Look, I will say this. I have known Jim Comey for 25 years, as a friend, as a colleague, as a boss. He has his faults. We all do. He has flaws. We all do. He can be stubborn. He can be headstrong. He has a healthy ego.
But, in 25 years, I have never — and I should repeat, never — known Jim to tell anything but the truth. He's a truth-teller. And that's what I see in the book, stories I already knew, because I lived through them with him, and stories that I learned in reading it, but I have never known him to do anything but tell the truth.
And I gather from what you're saying, Chuck Rosenberg, that you don't see anything in here in either what he's saying in interviews or in the book that's going to change the trajectory of the Mueller investigation?
I really don't. I mean, there's a legal campaign, and that will be waged by agents and prosecutors on one side and defense counsel on the other.
And then there's a P.R. campaign, and obviously being waged by media folks and pundits and analysts and the like. But if you're looking at the legal campaign, no, I don't think it changes anything. Again, we don't normally want our witnesses out talking publicly.
I get that.

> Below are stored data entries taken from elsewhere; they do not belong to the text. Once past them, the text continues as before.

-- pv_equiv track=rewrite | github.com/seungriyou/algorithm-study | _Codility/lessons/CL-08_1-dominator_O(nlogn).py | solution
-- ===== SOURCE A (Python) =====
-- def solution(A):
--     # if len(A) == 0, return -1
--     if not A:
--         return -1
--
--     # sort A (using enumerate for idx)
--     A = sorted(list((a, i) for i, a in enumerate(A)))
--
--     # get middle element
--     mid = len(A) // 2
--     candidate = A[mid][0]
--
--     # check if the candidiate is dominant
--     idx = cnt = 0
--     for a, i in A:
--         if a == candidate:
--             cnt += 1
--             idx = i
--
--     return idx if cnt > mid else -1
-- ===== SOURCE B (Python) =====
-- def solution(A):
--     # one pass: count occurrences in a dict; whenever some value's count
--     # exceeds len(A)//2 it is the (unique) dominator, so remember that index
--     n = len(A)
--     mid = n // 2
--     counts = {}
--     best = -1
--     for i, a in enumerate(A):
--         counts[a] = counts.get(a, 0) + 1
--         if counts[a] > mid:
--             best = i
--     return best
-- ===== Notes on version B (the rewrite author's own statement) =====
-- stated objective: faster
-- what changed: Replaces sort-the-(value,index)-pairs-and-inspect-the-middle-element with a single hash-counting pass that records the index whenever a value's running count exceeds len(A)//2, so the last recorded index is the dominator's last index.
import Mathlib
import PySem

But I don't think it changes the trajectory of the investigation or the case.
All right, different development today.
In a New York City federal courtroom, Michael Cohen, one of President Trump's personal attorneys in court, in essence protesting federal agents coming into his home, into his offices last week, raiding, taking materials.
What was that hearing all about, and can you explain to us what the judge's ruling, decision was afterwards?
I hope so.
So, essentially, the Cohen team wanted to stop the prosecutors and the investigators from reviewing anything that was taken from his office. The prosecutors had set up a system — we always do — where a privilege review team would look first at the stuff and decide whether or not it is attorney-client privilege.

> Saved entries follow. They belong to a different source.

-- pv_equiv track=rewrite | github.com/Hoony0321/Algorithm | 2022_01/08/kakao_recruitment_2018_1차_비밀지도.py | solution
-- ===== SOURCE A (Python) =====
-- def solution(n, arr1, arr2):
--     answer = []
--
--     for idx in range(n):
--         str = '';
--         result = arr1[idx] | arr2[idx];
--         for i in range(n-1,-1,-1):
--             if result & (1 << i) == 0:
--                 str += ' ';
--             else:
--                 str += '#';
--
--         answer.append(str);
--
--
--
--
--     return answer
-- ===== SOURCE B (Python) =====
-- def solution(n, arr1, arr2):
--     if n <= 0:
--         return []
--     mask = (1 << n) - 1
--     table = str.maketrans('01', ' #')
--     return [format((a | b) & mask, '0{}b'.format(n)).translate(table)
--             for a, b in zip(arr1[:n], arr2[:n])]
-- ===== Notes on version B (the rewrite author's own statement) =====
-- stated objective: idiomatic
-- what changed: The per-bit inner loop with shift-and-mask tests is replaced by masking the OR once to n bits and rendering each row in one formatting step (zero-padded binary via format plus a character translation), mapped over the zipped n-prefixes of the two arrays.
import Mathlib
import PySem

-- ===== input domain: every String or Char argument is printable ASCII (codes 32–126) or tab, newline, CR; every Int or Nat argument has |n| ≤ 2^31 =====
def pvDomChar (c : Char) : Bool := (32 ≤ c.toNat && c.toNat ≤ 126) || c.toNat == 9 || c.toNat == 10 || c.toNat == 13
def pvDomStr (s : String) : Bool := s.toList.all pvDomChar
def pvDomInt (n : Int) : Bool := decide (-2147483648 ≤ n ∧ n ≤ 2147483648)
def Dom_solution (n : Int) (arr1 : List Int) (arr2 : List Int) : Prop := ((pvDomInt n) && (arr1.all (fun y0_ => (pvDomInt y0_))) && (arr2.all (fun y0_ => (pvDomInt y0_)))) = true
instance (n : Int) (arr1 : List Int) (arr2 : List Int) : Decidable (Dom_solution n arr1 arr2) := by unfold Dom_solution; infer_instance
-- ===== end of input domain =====

-- B renders each row by one zero-padded binary formatting step over the masked OR instead of A's
-- per-bit shift-and-mask inner loop; equivalence of the return values is proved on Pre_ below.

-- ===== PORT A =====
def solution (n : Int) (arr1 : List Int) (arr2 : List Int) : List String :=
  (PySem.List.pyRange 0 n 1).foldl (fun answer idx =>
    match PySem.List.pyGet? arr1 idx, PySem.List.pyGet? arr2 idx with
    | some a, some b =>
      let result := PySem.Int.bor a b
      let s := (PySem.List.pyRange (n - 1) (-1) (-1)).foldl
        (fun s i =>
          -- i ≥ 0 on every iteration, so Python's '1 << i' is '(1:Int) <<< i.toNat' exactly
          if PySem.Int.band result ((1 : Int) <<< i.toNat) = 0 then s ++ [' '] else s ++ ['#'])
        ([] : List Char)
      answer ++ [String.ofList s]
    | _, _ => answer)  -- unreachable under Pre_solution (Python raises IndexError here)
    []

-- ===== PORT B =====
-- the str.maketrans('01', ' #') table of Source B as a per-character map
def pyTranslate01 (c : Char) : Char := if c = '0' then ' ' else if c = '1' then '#' else c

def solution_alt (n : Int) (arr1 : List Int) (arr2 : List Int) : List String :=
  if n ≤ 0 then []
  else
    let mask : Int := ((1 : Int) <<< n.toNat) - 1
    ((arr1.take n.toNat).zip (arr2.take n.toNat)).map (fun p =>
      let r := PySem.Int.band (PySem.Int.bor p.1 p.2) mask
      -- format(r, '0{}b'.format(n)) with r ≥ 0: binary digits left-padded with '0' to width n
      let s := PySem.Int.toBinChars r
      String.ofList ((List.replicate (n.toNat - s.length) '0' ++ s).map pyTranslate01))

-- ===== PRECONDITION & SPEC =====
-- Pre_ excludes exactly the inputs where Python A raises IndexError: an index below n missing
-- from arr1 or arr2.
def Pre_solution (n : Int) (arr1 : List Int) (arr2 : List Int) : Prop :=
  n ≤ (arr1.length : Int) ∧ n ≤ (arr2.length : Int)
instance (n : Int) (arr1 : List Int) (arr2 : List Int) : Decidable (Pre_solution n arr1 arr2) := by
  unfold Pre_solution; infer_instance

def pvWitness_solution : Int × List Int × List Int := (2, [1, 2], [2, 1])

def Spec_solution (n : Int) (arr1 : List Int) (arr2 : List Int) (out : List String) : Prop :=
  out = solution_alt n arr1 arr2
instance (n : Int) (arr1 : List Int) (arr2 : List Int) (out : List String) :
    Decidable (Spec_solution n arr1 arr2 out) := by unfold Spec_solution; infer_instance

-- ===== CLAIM (what is proved, stated in full; the proofs are below) =====
def Claim_equal_solution : Prop := ∀ (n : Int) (arr1 : List Int) (arr2 : List Int),
  Dom_solution n arr1 arr2 → Pre_solution n arr1 arr2 →
  Spec_solution n arr1 arr2 (solution n arr1 arr2)

-- ===== LEMMAS AND PROOFS =====

theorem one_shl (k : Nat) : (1 : Int) <<< k = ((2 ^ k : Nat) : Int) := by
  simp [Int.shiftLeft_eq]

theorem shl_sub_one (k : Nat) : (1 : Int) <<< k - 1 = ((2 ^ k - 1 : Nat) : Int) := by
  rw [one_shl]
  have : (1:Nat) ≤ 2 ^ k := Nat.one_le_two_pow
  push_cast [this]
  ring

-- the low k bits of x, as the Nat Python's (x & ((1 << k) - 1)) denotes
def maskBits (x : Int) (k : Nat) : Nat := (PySem.Int.band x (((1 : Int) <<< k) - 1)).toNat

theorem maskBits_ofNat (m k : Nat) : maskBits (Int.ofNat m) k = m % 2 ^ k := by
  unfold maskBits
  rw [shl_sub_one, Int.ofNat_eq_natCast,
    PySem.Int.band_of_nonneg (Int.natCast_nonneg m) (Int.natCast_nonneg _),
    Int.toNat_natCast, Int.toNat_natCast, Int.toNat_natCast,
    Nat.and_two_pow_sub_one_eq_mod]

theorem band_negSucc (m : Nat) (b : Int) (hb : 0 ≤ b) :
    PySem.Int.band (Int.negSucc m) b = ((b.toNat - (b.toNat &&& m) : Nat) : Int) := by
  show PySem.Int.band (Int.negSucc m) b = _
  unfold PySem.Int.band
  have h1 : ¬ (0 ≤ Int.negSucc m) := by omega
  have h2 : (-(Int.negSucc m) - 1).toNat = m := by omega
  simp [h1, hb, h2]

theorem maskBits_negSucc (m k : Nat) :
    maskBits (Int.negSucc m) k = 2 ^ k - (m % 2 ^ k + 1) := by
  unfold maskBits
  rw [shl_sub_one, band_negSucc m _ (Int.natCast_nonneg _)]
  rw [Int.toNat_natCast, Int.toNat_natCast, Nat.and_comm, Nat.and_two_pow_sub_one_eq_mod]
  have h := Nat.mod_lt m (Nat.two_pow_pos k)
  omega

theorem maskBits_lt (x : Int) (k : Nat) : maskBits x k < 2 ^ k := by
  have hpos : 0 < 2 ^ k := Nat.two_pow_pos k
  cases x with
  | ofNat m => rw [maskBits_ofNat]; exact Nat.mod_lt m hpos
  | negSucc m => rw [maskBits_negSucc]; omega

-- bit i of the masked value decides A's shift-and-mask test (i < k)
theorem band_pow_eq_zero_iff (x : Int) (k i : Nat) (hik : i < k) :
    PySem.Int.band x ((1 : Int) <<< i) = 0 ↔ (maskBits x k).testBit i = false := by
  rw [one_shl]
  cases x with
  | ofNat m =>
    rw [maskBits_ofNat, Int.ofNat_eq_natCast,
      PySem.Int.band_of_nonneg (Int.natCast_nonneg m) (Int.natCast_nonneg _),
      Int.toNat_natCast, Int.toNat_natCast, Nat.and_two_pow]
    rw [Nat.testBit_mod_two_pow]
    simp only [hik, decide_true, Bool.true_and]
    cases h : m.testBit i <;> simp [h, (Nat.two_pow_pos i).ne']
  | negSucc m =>
    rw [maskBits_negSucc, band_negSucc m _ (Int.natCast_nonneg _)]
    have hm : m % 2 ^ k < 2 ^ k := Nat.mod_lt m (Nat.two_pow_pos k)
    have htb : (2 ^ k - (m % 2 ^ k + 1)).testBit i = !(m.testBit i) := by
      rw [Nat.testBit_two_pow_sub_succ hm, Nat.testBit_mod_two_pow]
      simp [hik]
    rw [htb, Int.toNat_natCast, Nat.and_comm, Nat.and_two_pow]
    have hpow := (Nat.two_pow_pos i).ne'
    cases h : m.testBit i <;> simp [h] <;> omega

-- MSB-first row of width k: the characters A and B both produce for value m
def rowSpec : Nat → Nat → List Char
  | 0, _ => []
  | k + 1, m => rowSpec k (m / 2) ++ [if m % 2 = 1 then '#' else ' ']

theorem rowSpec_zero (k : Nat) : rowSpec k 0 = List.replicate k ' ' := by
  induction k with
  | zero => rfl
  | succ k ih => rw [rowSpec, ih, List.replicate_succ']; norm_num

theorem rowSpec_eq_map (k m : Nat) :
    rowSpec k m = (List.range k).map (fun j => if m.testBit (k - 1 - j) then '#' else ' ') := by
  induction k generalizing m with
  | zero => rfl
  | succ k ih =>
    rw [rowSpec, ih, List.range_succ, List.map_append]
    congr 1
    · apply List.map_congr_left
      intro j hj
      have hj' : j < k := List.mem_range.mp hj
      have : (m / 2).testBit (k - 1 - j) = m.testBit (k + 1 - 1 - j) := by
        rw [Nat.testBit_div_two]
        congr 1
        omega
      rw [this]
    · simp only [List.map_cons, List.map_nil]
      congr 1
      have hz : k + 1 - 1 - k = 0 := by omega
      rw [hz, Nat.testBit_zero]
      cases h : decide (m % 2 = 1) <;> simp_all

-- binary digits of m, MSB first, as Nat.toDigits 2 produces them
def binRec (m : Nat) : List Char :=
  if m / 2 = 0 then [(m % 2).digitChar]
  else binRec (m / 2) ++ [(m % 2).digitChar]
decreasing_by omega

theorem toDigitsCore_eq_binRec (f : Nat) : ∀ (m : Nat) (l : List Char), m < 2 ^ (f + 1) →
    Nat.toDigitsCore 2 (f + 1) m l = binRec m ++ l := by
  induction f with
  | zero =>
    intro m l hm
    have h2 : m / 2 = 0 := by omega
    rw [Nat.toDigitsCore, binRec]
    simp [h2]
  | succ f ih =>
    intro m l hm
    rw [Nat.toDigitsCore, binRec]
    by_cases h2 : m / 2 = 0
    · simp [h2]
    · simp only [h2, if_false]
      rw [ih (m / 2) _ (by
        have := Nat.pow_succ 2 (f + 1)
        omega)]
      simp

theorem toDigits_eq_binRec (m : Nat) : Nat.toDigits 2 m = binRec m := by
  have h : m < 2 ^ (m + 1) := Nat.lt_two_pow_self.trans_le (Nat.pow_le_pow_right (by norm_num) (by omega))
  cases m with
  | zero => rw [Nat.toDigits, toDigitsCore_eq_binRec 0 0 [] (by norm_num)]; simp
  | succ m' =>
    rw [Nat.toDigits, toDigitsCore_eq_binRec (m' + 1) (m' + 1) [] h]
    simp

theorem translate_digitChar (m : Nat) :
    pyTranslate01 ((m % 2).digitChar) = if m % 2 = 1 then '#' else ' ' := by
  rcases Nat.mod_two_eq_zero_or_one m with h | h <;> rw [h] <;> decide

If it isn't, then they can essentially throw it over the transom to the investigative team. Mr. Cohen and his attorneys asked the judge to stop the process. And Judge Wood said she wouldn't. She's going to let the process continue.
The judge did say, however, that we have to think about how it's going to look going forward, whether or not she's just going to let the prosecutors and their privilege review team do the work, whether she will appoint a special master, somebody beholden to the court to do that work.
To be determined on the process and the details. But, essentially, Mr. Cohen's team lost, the case will proceeded, and the review of the privileged documents will take place in some fashion.
Well, a lot of eyes on that, procedures.
Chuck Rosenberg, thank you very much.
Thanks for having me. It's a privilege.